In the game, players are instructed to smash the avocados that pop up on the screen while avoiding any of the avocados wearing hats-some of the avocados in the game have spikey hats, hard hats, or electric hats on top of their "heads."
As a player gets to higher levels in the game, more avocados appear on the screen and the speed in which players must smash them increases. Each time a player smashes a hatless avocado they gain points, and adversely, they lose points when they smash an avocado wearing a hat. Gwakkamolé forces players to focus their attention and respond quickly and deliberately (by smashing hatless avocados) to gain points.
CrushStations, which involves crustaceans rather than avocados, focuses on training working memory. Working memory is responsible for temporarily holding and processing information. It plays a major role in how humans use and remember information they learn on a daily basis.
To help train working memory, CrushStations-which takes place in the ocean-requires each player to remember the color and type of creatures on the screen to free them from a hungry octopus. If a player accurately remembers the color and type of crustacean in front of the octopus, the animal goes free. However, if a player is unable to remember both the color and type of creature, the crustacean is captured and eaten by the octopus. The game increases in difficulty by giving players more creatures to remember and more difficult sequences to process.
All You Can ET is the third game in the set released by the three scholars. This game is designed to train cognitive flexibility-the mental ability to switch between thinking about two different concepts, and to think about multiple concepts simultaneously.
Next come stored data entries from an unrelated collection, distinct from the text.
-- pv_equiv track=rewrite | github.com/swjungle4a-algorithm/algorithm_study | jack/lv2/짝지어 제거하기.py | solution
-- ===== SOURCE A (Python) =====
-- def solution(s):
--     answer = 0
--     stk = []
--
--     for c in s:
--         if stk and stk[-1] == c:
--             stk.pop()
--             continue
--
--         stk.append(c)
--
--     answer = 0 if stk else 1
--
--     return answer
-- ===== SOURCE B (Python) =====
-- def solution(s):
--     t = list(s)
--     while True:
--         k = -1
--         for i in range(len(t) - 1):
--             if t[i] == t[i + 1]:
--                 k = i
--                 break
--         if k == -1:
--             break
--         t = t[:k] + t[k + 2:]
--     return 1 if not t else 0
-- ===== Notes on version B (the rewrite author's own statement) =====
-- stated objective: alternative
-- what changed: Replaced the one-pass stack with a repeated-rescan reducer that finds the first adjacent equal pair and deletes it until none remains, returning 1 iff the residue is empty (correct by confluence of adjacent-pair removal).
import Mathlib
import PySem

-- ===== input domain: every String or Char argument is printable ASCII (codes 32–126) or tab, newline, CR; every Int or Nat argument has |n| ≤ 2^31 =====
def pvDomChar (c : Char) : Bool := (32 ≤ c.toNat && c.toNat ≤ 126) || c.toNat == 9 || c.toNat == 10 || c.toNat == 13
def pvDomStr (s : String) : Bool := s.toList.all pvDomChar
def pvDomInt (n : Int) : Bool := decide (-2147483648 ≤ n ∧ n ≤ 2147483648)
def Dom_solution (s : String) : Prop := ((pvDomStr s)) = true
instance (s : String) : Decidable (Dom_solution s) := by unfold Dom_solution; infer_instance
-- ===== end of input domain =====

-- B replaces A's one-pass stack by a repeated-rescan reducer (delete the first adjacent
-- equal pair until none remains); same result by confluence of adjacent-pair removal.

-- ===== PORT A =====
-- the loop body: pop when the top of the stack equals c, else push c (stack head = top)
def pvStep (stk : List Char) (c : Char) : List Char :=
  match stk with
  | top :: rest => if top == c then rest else c :: top :: rest
  | [] => [c]

def solution (s : String) : Int :=
  let stk := s.toList.foldl pvStep []
  if stk.isEmpty then 1 else 0

-- ===== PORT B =====
-- index of the first adjacent equal pair (Source B's inner for-loop), none if there is none
def pvFindPair : List Char → Option Nat
  | a :: b :: rest => if a == b then some 0 else (pvFindPair (b :: rest)).map (· + 1)
  | _ => none

theorem pvFindPair_le (t : List Char) (k : Nat) (h : pvFindPair t = some k) :
    k + 2 ≤ t.length := by
  induction t generalizing k with
  | nil => simp [pvFindPair] at h
  | cons a t ih =>
    match t with
    | [] => simp [pvFindPair] at h
    | b :: rest =>
      by_cases hab : a == b
      · simp [pvFindPair, hab] at h
        simp only [List.length_cons]
        omega
      · simp [pvFindPair, hab] at h
        obtain ⟨k', hk', hkk⟩ := h
        have := ih k' hk'
        simp only [List.length_cons] at this ⊢
        omega

-- Source B's while-loop: delete the first adjacent equal pair until none remains
def pvReduce (t : List Char) : List Char :=
  match h : pvFindPair t with
  | some k => pvReduce (t.take k ++ t.drop (k + 2))
  | none => t
termination_by t.length
decreasing_by
  have := pvFindPair_le t k h
  simp
  omega

def solution_alt (s : String) : Int :=
  if (pvReduce s.toList).isEmpty then 1 else 0

-- ===== PRECONDITION & SPEC =====
def Spec_solution (s : String) (out : Int) : Prop := out = solution_alt s
instance (s : String) (out : Int) : Decidable (Spec_solution s out) := by unfold Spec_solution; infer_instance

-- ===== CLAIM (what is proved, stated in full; the proofs are below) =====
def Claim_equal_solution : Prop := ∀ (s : String), Dom_solution s → Spec_solution s (solution s)

-- ===== LEMMAS AND PROOFS =====

theorem pvReduce_some {t : List Char} {k : Nat} (h : pvFindPair t = some k) :
    pvReduce t = pvReduce (t.take k ++ t.drop (k + 2)) := by
  rw [pvReduce]; split <;> simp_all

theorem pvReduce_none {t : List Char} (h : pvFindPair t = none) :
    pvReduce t = t := by
  rw [pvReduce]; split <;> simp_all

-- the stack never holds two equal adjacent elements
theorem step_chain (stk : List Char) (c : Char)
    (h : List.IsChain (· ≠ ·) stk) : List.IsChain (· ≠ ·) (pvStep stk c) := by
  match stk with
  | [] => exact List.isChain_singleton c
  | top :: rest =>
    by_cases htc : top == c
    · simpa [pvStep, htc] using h.tail
    · simp only [pvStep, htc, Bool.false_eq_true, if_false]
      refine List.isChain_cons_cons.mpr ⟨?_, h⟩
      have : top ≠ c := by simpa using htc
      exact fun he => this he.symm

-- processing two equal chars in a row is the identity on a chain-stack
theorem step_step (stk : List Char) (c : Char) (h : List.IsChain (· ≠ ·) stk) :
    pvStep (pvStep stk c) c = stk := by
  match stk with
  | [] => simp [pvStep]
  | top :: rest =>
    by_cases htc : top == c
    · have hc : top = c := by simpa using htc
      subst hc
      have h1 : pvStep (top :: rest) top = rest := by simp [pvStep]
      rw [h1]
      match rest with
      | [] => simp [pvStep]
      | u :: v =>
        have hu : top ≠ u := List.rel_of_isChain_cons_cons h
        have hf : (u == top) = false := by
          simp only [beq_eq_false_iff_ne]
          exact fun e => hu e.symm
        simp [pvStep, hf]
    · simp [pvStep, htc]

theorem foldl_pair (xs : List Char) : ∀ (stk : List Char) (c : Char) (ys : List Char),
    List.IsChain (· ≠ ·) stk →
    (xs ++ c :: c :: ys).foldl pvStep stk = (xs ++ ys).foldl pvStep stk := by
  induction xs with
  | nil =>
    intro stk c ys h
    simp only [List.nil_append, List.foldl_cons, step_step stk c h]
  | cons a xs ih =>
    intro stk c ys h
    simp only [List.cons_append, List.foldl_cons]
    exact ih _ c ys (step_chain stk a h)

theorem findPair_none_chain : ∀ (t : List Char), pvFindPair t = none →
    List.IsChain (· ≠ ·) t := by
  intro t
  induction t with
  | nil => intro _; exact List.isChain_nil
  | cons a t ih =>
    match t with
    | [] => intro _; exact List.isChain_singleton a
    | b :: rest =>
      intro h
      by_cases hab : a == b
      · simp [pvFindPair, hab] at h
      · simp [pvFindPair, hab] at h
        exact List.isChain_cons_cons.mpr ⟨by simpa using hab, ih h⟩

-- a pair-free string is pushed wholesale
theorem foldl_nopair : ∀ (t stk : List Char), List.IsChain (· ≠ ·) t →
    (∀ x, stk.head? = some x → t.head? ≠ some x) →
    t.foldl pvStep stk = t.reverse ++ stk := by
  intro t
  induction t with
  | nil => intro stk _ _; simp
  | cons c t ih =>
    intro stk hch hhd
    have hstep : pvStep stk c = c :: stk := by
      match stk with
      | [] => simp [pvStep]
      | top :: rest =>
        have : top ≠ c := by
          intro he; exact hhd top rfl (by simp [he])
        simp [pvStep, beq_iff_eq, this]
    have hrec : t.foldl pvStep (c :: stk) = t.reverse ++ c :: stk := by
      refine ih (c :: stk) hch.tail ?_
      intro x hx ht
      match t, hch with
      | u :: v, hch =>
        simp at hx ht
        subst hx
        exact List.rel_of_isChain_cons_cons hch (by simpa using ht.symm)
    simp [List.foldl_cons, hstep, hrec]

-- the split behind a found pair
theorem findPair_split : ∀ (t : List Char) (k : Nat), pvFindPair t = some k →
    ∃ xs c ys, t = xs ++ c :: c :: ys ∧ xs.length = k := by
  intro t
  induction t with
  | nil => intro k h; simp [pvFindPair] at h
  | cons a t ih =>
    match t with
    | [] => intro k h; simp [pvFindPair] at h
    | b :: rest =>
      intro k h
      by_cases hab : a == b
      · simp [pvFindPair, hab] at h
        have hb : a = b := by simpa using hab
        exact ⟨[], a, rest, by simp [hb], by simp [← h]⟩
      · simp [pvFindPair, hab] at h
        obtain ⟨k', hk', hkk⟩ := h
        obtain ⟨xs, c, ys, heq, hlen⟩ := ih k' hk'
        exact ⟨a :: xs, c, ys, by simp [heq], by simp [hlen, ← hkk]⟩

theorem foldl_reduce : ∀ (t : List Char),
    (pvReduce t).foldl pvStep [] = t.foldl pvStep [] := by
  intro t
  induction t using pvReduce.induct with
  | case1 t k h ih =>
    rw [pvReduce_some h]
    rw [ih]
    obtain ⟨xs, c, ys, heq, hlen⟩ := findPair_split t k h
    subst heq
    have htake : (xs ++ c :: c :: ys).take k = xs := by
      rw [← hlen]; simp
    have hdrop : (xs ++ c :: c :: ys).drop (k + 2) = ys := by
      have h1 : (xs ++ c :: c :: ys).drop k = c :: c :: ys := by
        rw [← hlen]; simp
      have h2 : (xs ++ c :: c :: ys).drop (k + 2) =
          ((xs ++ c :: c :: ys).drop k).drop 2 := by
        rw [List.drop_drop]
      rw [h2, h1]; rfl
    rw [htake, hdrop]
    exact (foldl_pair xs [] c ys List.isChain_nil).symm
  | case2 t h => rw [pvReduce_none h]

theorem findPair_reduce (t : List Char) : pvFindPair (pvReduce t) = none := by
  induction t using pvReduce.induct with
  | case1 t k h ih => rw [pvReduce_some h]; exact ih
  | case2 t h => rw [pvReduce_none h]; exact h

theorem reduce_empty_iff (t : List Char) :
    t.foldl pvStep [] = [] ↔ pvReduce t = [] := by
  rw [← foldl_reduce t]
  have hch := findPair_none_chain _ (findPair_reduce t)
  rw [foldl_nopair (pvReduce t) [] hch (by simp)]
  simp

-- ===== VERDICT (by name: the statement is the Claim_ definition above) =====
theorem solution_spec : Claim_equal_solution := by
  intro s _
  unfold Spec_solution solution solution_alt
  simp only [List.isEmpty_iff]
  by_cases h : s.toList.foldl pvStep [] = []
  · rw [if_pos h, if_pos ((reduce_empty_iff _).mp h)]
  · rw [if_neg h, if_neg (fun hc => h ((reduce_empty_iff _).mpr hc))]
In this game, players are providing aliens with food and drinks to help them survive. The challenge in this game is that the aliens frequently change their minds about whether they would like to eat or drink, depending on how many eyes they have and what color their bodies are. For example, in one round, two-eyed orange aliens only eat cupcakes while one-eye green aliens only drink milkshakes. As the game increases in difficulty, the rules for what each alien prefers to eat or drink changes.
In addition to developing the games, all three of which were developed at New York University's CREATE Lab, Plass, Homer and Mayer published eight research articles reporting on the effectiveness of these games (1, 2, 3, 4, 5, 6, 7, 8).
"We found replicated evidence across multiple experiments that playing our games for two hours causes improvements in executive function skills as compared to a control group that plays an unrelated game," said Mayer. "This is one of the few scientific experiments showing the benefits of game-based training on executive function skills such as being able to shift from one task to another or being able to keep track of a series of events. This work shows the benefits of designing games based on the cognitive theory of game-based training."
As next steps, the scholars plan to continue research and build out virtual reality versions of the games. Together, they have also already edited a handbook of game-based learning.
The handbook, being published by the MIT Press, will be available on February 4th and includes the results from this research as well as a myriad of other studies on games and learning.